Jest nawet wydrążona w skale kaplica patronki miasta, Matki Boskiej Grotnej.
Uważa się ją także za opiekunkę rowerzystów i muzyków. Mamy niesamowite szczęście, trafiamy na święto patronki . Z tej okazji odbywa nocny koncert artystów z całej wyspy, pokaz tańców ludowych, procesja , a nawet wyścig rowerowy. To ostatnie nie mieści mi się w głowie. Rozumiem ścigających się kolarzy w Beskidach, Bieszczadach, nawet w Tatrach, ale nie w Cumbre! Tutaj nawet trzy rowery mają problem jechać obok siebie, a co dopiero cały peleton. Na dodatek droga pnie się czasem pod kątem 25 stopni. Nie mamy niestety okazji tego zobaczyć, bo wyścig odbył się wcześniej. To nic, właśnie zaczynają się koncerty. Na niewielkim placu głównym rozbrzmiewa tak piękna muzyka, że mam gęsią skórkę. Jest cudownie, chwilo trwaj! Rozważamy nawet z mężem czy nie zostać w Altenarze do późnej nocy, ale zwycięża rozsądek. Trzeba przecież wrócić do hotelu, a po ciemku to byłoby bardzo trudne. Na wąskich, krętych górskich drogach nie ma żadnych latarni.
W końcu wracamy, ale inną drogą niż przyjechaliśmy. Poniżej Tejedy odbijamy w kierunku Mogan. Krajobraz zupełnie się zmienia, wszędzie rosną kanaryjskie sosny, jest bardzo zielono. Po drodze mijamy malownicze sztuczne zbiorniki. Jeszcze parę lat temu były to całkiem spore jeziora, ludzie biwakowali na ich brzegach. Obecnie poziom wody jest zastraszająco niski.
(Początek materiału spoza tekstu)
-- pv_equiv track=rewrite | github.com/AdelZiani/Exo-recommandation | Recolte/Codes/IUTLabarre_06_01_06.py | annule_diagonales
-- ===== SOURCE A (Python) =====
-- def copie(t):
--     m = list()
--     for ligne in t:
--         nouvelle_ligne = list()
--         for x in ligne:
--             nouvelle_ligne.append(x)
--         m.append(nouvelle_ligne)
--     return m
--
-- def annule_diagonales(t):
--     n, m = len(t), len(t[0])
--     if n != m:
--         return t
--     m = copie(t)
--     for i in range(n):
--         m[i][i] = 0
--         m[i][n-1-i] = 0
--     return m
-- ===== SOURCE B (Python) =====
-- def annule_diagonales(t):
--     n, m = len(t), len(t[0])
--     if n != m:
--         return t
--     return [[0 if (j == i or j == n - 1 - i) else t[i][j] for j in range(n)]
--             for i in range(n)]
-- ===== Notes on version B (the rewrite author's own statement) =====
-- stated objective: simpler
-- what changed: Replaces A's two-phase copy-then-patch (deep copy via a helper, then a second loop overwriting the diagonal cells in place) with a single construction pass that decides each cell with a conditional; no copy helper, no mutation.
-- outside the precondition, e.g. on annule_diagonales([[1, 2], [3, 4, 5]]): A returns [[0, 0], [0, 0, 5]], B returns [[0, 0], [0, 0]]; on annule_diagonales([[1, 2, 3], [4, 5], [6, 7, 8]]): A returns [[0, 2, 0], [4, 0], [0, 7, 0]], B raises IndexError
import Mathlib
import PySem

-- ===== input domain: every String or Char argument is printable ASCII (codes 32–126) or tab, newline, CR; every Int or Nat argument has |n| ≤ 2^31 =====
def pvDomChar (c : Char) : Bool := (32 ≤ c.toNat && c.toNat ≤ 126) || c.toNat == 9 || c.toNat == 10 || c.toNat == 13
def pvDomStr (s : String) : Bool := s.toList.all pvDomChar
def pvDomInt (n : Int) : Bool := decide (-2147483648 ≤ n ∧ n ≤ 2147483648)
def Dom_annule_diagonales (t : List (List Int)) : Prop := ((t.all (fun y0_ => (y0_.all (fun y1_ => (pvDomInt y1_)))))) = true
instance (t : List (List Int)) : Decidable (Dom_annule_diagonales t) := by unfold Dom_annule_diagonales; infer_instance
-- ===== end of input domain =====

-- B replaces A's copy-then-patch two-phase construction with a single conditional
-- construction pass (objective: simpler). Return-value equivalence only; A never
-- mutates its argument.

-- ===== PORT A =====
-- helper 'copie': builds the deep copy row by row with appends, as the Python does
def pyCopie (t : List (List Int)) : List (List Int) :=
  t.foldl (fun m ligne => m ++ [ligne.foldl (fun nl x => nl ++ [x]) []]) []

def annule_diagonales (t : List (List Int)) : List (List Int) :=
  let n := t.length
  let m0 := ((PySem.List.pyGet? t 0).getD []).length   -- t[0]: raises on empty t (excluded by Pre_)
  if n ≠ m0 then t
  else
    -- for i in range(n): m[i][i] = 0; m[i][n-1-i] = 0
    (List.range n).foldl
      (fun m i => (m.modify i (fun row => row.set i 0)).modify i (fun row => row.set (n - 1 - i) 0))
      (pyCopie t)

-- ===== PORT B =====
def annule_diagonales_alt (t : List (List Int)) : List (List Int) :=
  let n := t.length
  let m0 := ((PySem.List.pyGet? t 0).getD []).length
  if n ≠ m0 then t
  else
    (List.range n).map (fun i =>
      (List.range n).map (fun j =>
        if j = i ∨ j = n - 1 - i then 0 else (t.getD i []).getD j 0))

-- ===== PRECONDITION & SPEC =====
-- Pre_ excludes the empty list (A raises IndexError on t[0]) and ragged inputs whose
-- first-row length happens to equal the row count: there A's partial in-place zeroing of
-- whatever diagonal cells exist is an implementation artefact, and B's one-pass
-- construction raises (short rows) or yields rows of uniform length (long rows).
def Pre_annule_diagonales (t : List (List Int)) : Prop :=
  t ≠ [] ∧ (t.length = (t.headD []).length → ∀ row ∈ t, row.length = t.length)
instance (t : List (List Int)) : Decidable (Pre_annule_diagonales t) := by
  unfold Pre_annule_diagonales; infer_instance

def pvWitness_annule_diagonales : List (List Int) := [[1, 2, 3], [4, 5, 6], [7, 8, 9]]

def Spec_annule_diagonales (t : List (List Int)) (out : List (List Int)) : Prop := out = annule_diagonales_alt t
instance (t : List (List Int)) (out : List (List Int)) : Decidable (Spec_annule_diagonales t out) := by unfold Spec_annule_diagonales; infer_instance

-- ===== CLAIM (what is proved, stated in full; the proofs are below) =====
def Claim_equal_annule_diagonales : Prop := ∀ (t : List (List Int)), Dom_annule_diagonales t → Pre_annule_diagonales t → Spec_annule_diagonales t (annule_diagonales t)

-- ===== LEMMAS AND PROOFS =====

-- A's copy helper returns the same list
theorem pyCopie_eq (t : List (List Int)) : pyCopie t = t := by
  unfold pyCopie
  rw [PySem.List.foldl_append_singleton_eq_map]
  have h : ∀ l : List Int, l.foldl (fun nl x => nl ++ [x]) [] = l := fun l => by
    simpa using PySem.List.foldl_append_singleton_eq_self (l := l) (acc := [])
  have h2 : t.map (List.foldl (fun nl x => nl ++ [x]) []) = t.map id :=
    List.map_congr_left (fun l _ => h l)
  simpa using h2

-- characterisation of the zeroing loop on a uniform square matrix, by prefix length
theorem loop_char (t : List (List Int)) (n : Nat) (hn : t.length = n)
    (hrow : ∀ row ∈ t, row.length = n) (k : Nat) (hk : k ≤ n) :
    (List.range k).foldl
      (fun m i => (m.modify i (fun row => row.set i 0)).modify i (fun row => row.set (n - 1 - i) 0))
      t
    = (List.range n).map (fun i =>
        if i < k then
          (List.range n).map (fun j =>
            if j = i ∨ j = n - 1 - i then 0 else (t.getD i []).getD j 0)
        else t.getD i []) := by
  induction k with
  | zero =>
      simp only [List.range_zero, List.foldl_nil]
      apply List.ext_getElem
      · simp [hn]
      · intro i h1 h2
        simp [List.getD_eq_getElem?_getD, List.getElem?_eq_getElem h1]
  | succ k ih =>
      have hk' : k ≤ n := Nat.le_of_succ_le hk
      rw [List.range_succ, List.foldl_append, ih hk']
      apply List.ext_getElem
      · simp
      · intro i h1 h2
        have hkn : k < n := hk
        have hkt : k < t.length := by omega
        have hgk : t.getD k [] = t[k] := by
          simp [List.getD_eq_getElem?_getD, List.getElem?_eq_getElem hkt]
        have hrk : (t.getD k []).length = n := by
          rw [hgk]; exact hrow _ (List.getElem_mem hkt)
        have hrk' : ((t[k]?).getD []).length = n := by
          simpa [List.getD_eq_getElem?_getD] using hrk
        simp only [List.foldl_cons, List.foldl_nil]
        rw [List.getElem_modify, List.getElem_modify]
        simp only [List.getElem_map, List.getElem_range]
        by_cases hik : k = i
        · subst hik
          simp only [if_pos (Nat.lt_succ_self k), if_neg (Nat.lt_irrefl k), if_true]
          apply List.ext_getElem
          · simpa [hrk] using hrk
          · intro j hj1 hj2
            rw [List.getElem_set, List.getElem_set]
            simp only [List.getElem_map, List.getElem_range]
            have hjn : j < n := by
              simp only [List.length_set] at hj1
              simpa [hrk'] using hj1
            by_cases h1' : n - 1 - k = j
            · simp [h1', eq_comm]
            · by_cases h2' : k = j
              · simp [h2', eq_comm]
              · have : ¬ (j = k ∨ j = n - 1 - k) := by
                  push Not; exact ⟨fun h => h2' h.symm, fun h => h1' h.symm⟩
                have hb : j < ((t[k]?).getD []).length := by rw [hrk']; exact hjn
                simp [h1', h2', this, List.getD_eq_getElem?_getD, List.getElem?_eq_getElem hb]
        · rw [if_neg hik, if_neg hik]
          have hin : i < List.length (List.range n) := by simpa using h2
          by_cases hlt : i < k
          · simp [hlt, Nat.lt_succ_of_lt hlt]
          · have : ¬ i < k + 1 := by omega
            simp [hlt, this]

-- final shape: at k = n the 'else' branch is gone
theorem loop_full (t : List (List Int)) (n : Nat) (hn : t.length = n)
    (hrow : ∀ row ∈ t, row.length = n) :
    (List.range n).foldl
      (fun m i => (m.modify i (fun row => row.set i 0)).modify i (fun row => row.set (n - 1 - i) 0))
      t
    = (List.range n).map (fun i =>
        (List.range n).map (fun j =>
          if j = i ∨ j = n - 1 - i then 0 else (t.getD i []).getD j 0)) := by
  rw [loop_char t n hn hrow n (Nat.le_refl n)]
  apply List.map_congr_left
  intro i hi
  simp [List.mem_range.mp hi]

-- ===== VERDICT (by name: the statement is the Claim_ definition above) =====
theorem annule_diagonales_spec : Claim_equal_annule_diagonales := by
  intro t _ hpre
  obtain ⟨hne, huni⟩ := hpre
  unfold Spec_annule_diagonales annule_diagonales annule_diagonales_alt
  have hget0 : (PySem.List.pyGet? t 0).getD [] = t.head?.getD [] := by
    cases t with
    | nil => simp at hne
    | cons a l => simp [PySem.List.pyGet?, PySem.List.pyIdx?]
  simp only [hget0]
  by_cases hsq : t.length = (t.head?.getD []).length
  · rw [if_neg (not_not_intro hsq), if_neg (not_not_intro hsq), pyCopie_eq]
    have hrows : ∀ row ∈ t, row.length = t.length :=
      huni (by simpa [List.headD_eq_head?_getD] using hsq)
    have hl := loop_full t t.length rfl hrows
    simpa [List.getD_eq_getElem?_getD] using hl
  · rw [if_pos hsq, if_pos hsq]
Jest śliczne, ale droga przyprawia mnie prawie o palpitacje serca. Jeśli wcześniej myśleliśmy, że jedziemy wąską i krętą drogą, to byliśmy w błędzie. Teraz naprawdę jest wąsko! .Na dodatek drewniana barierka pamięta pewnie czasy generała Franco, a w wielu miejscach w ogóle jej nie ma. Zazwyczaj na zakrętach albo nad urwiskami.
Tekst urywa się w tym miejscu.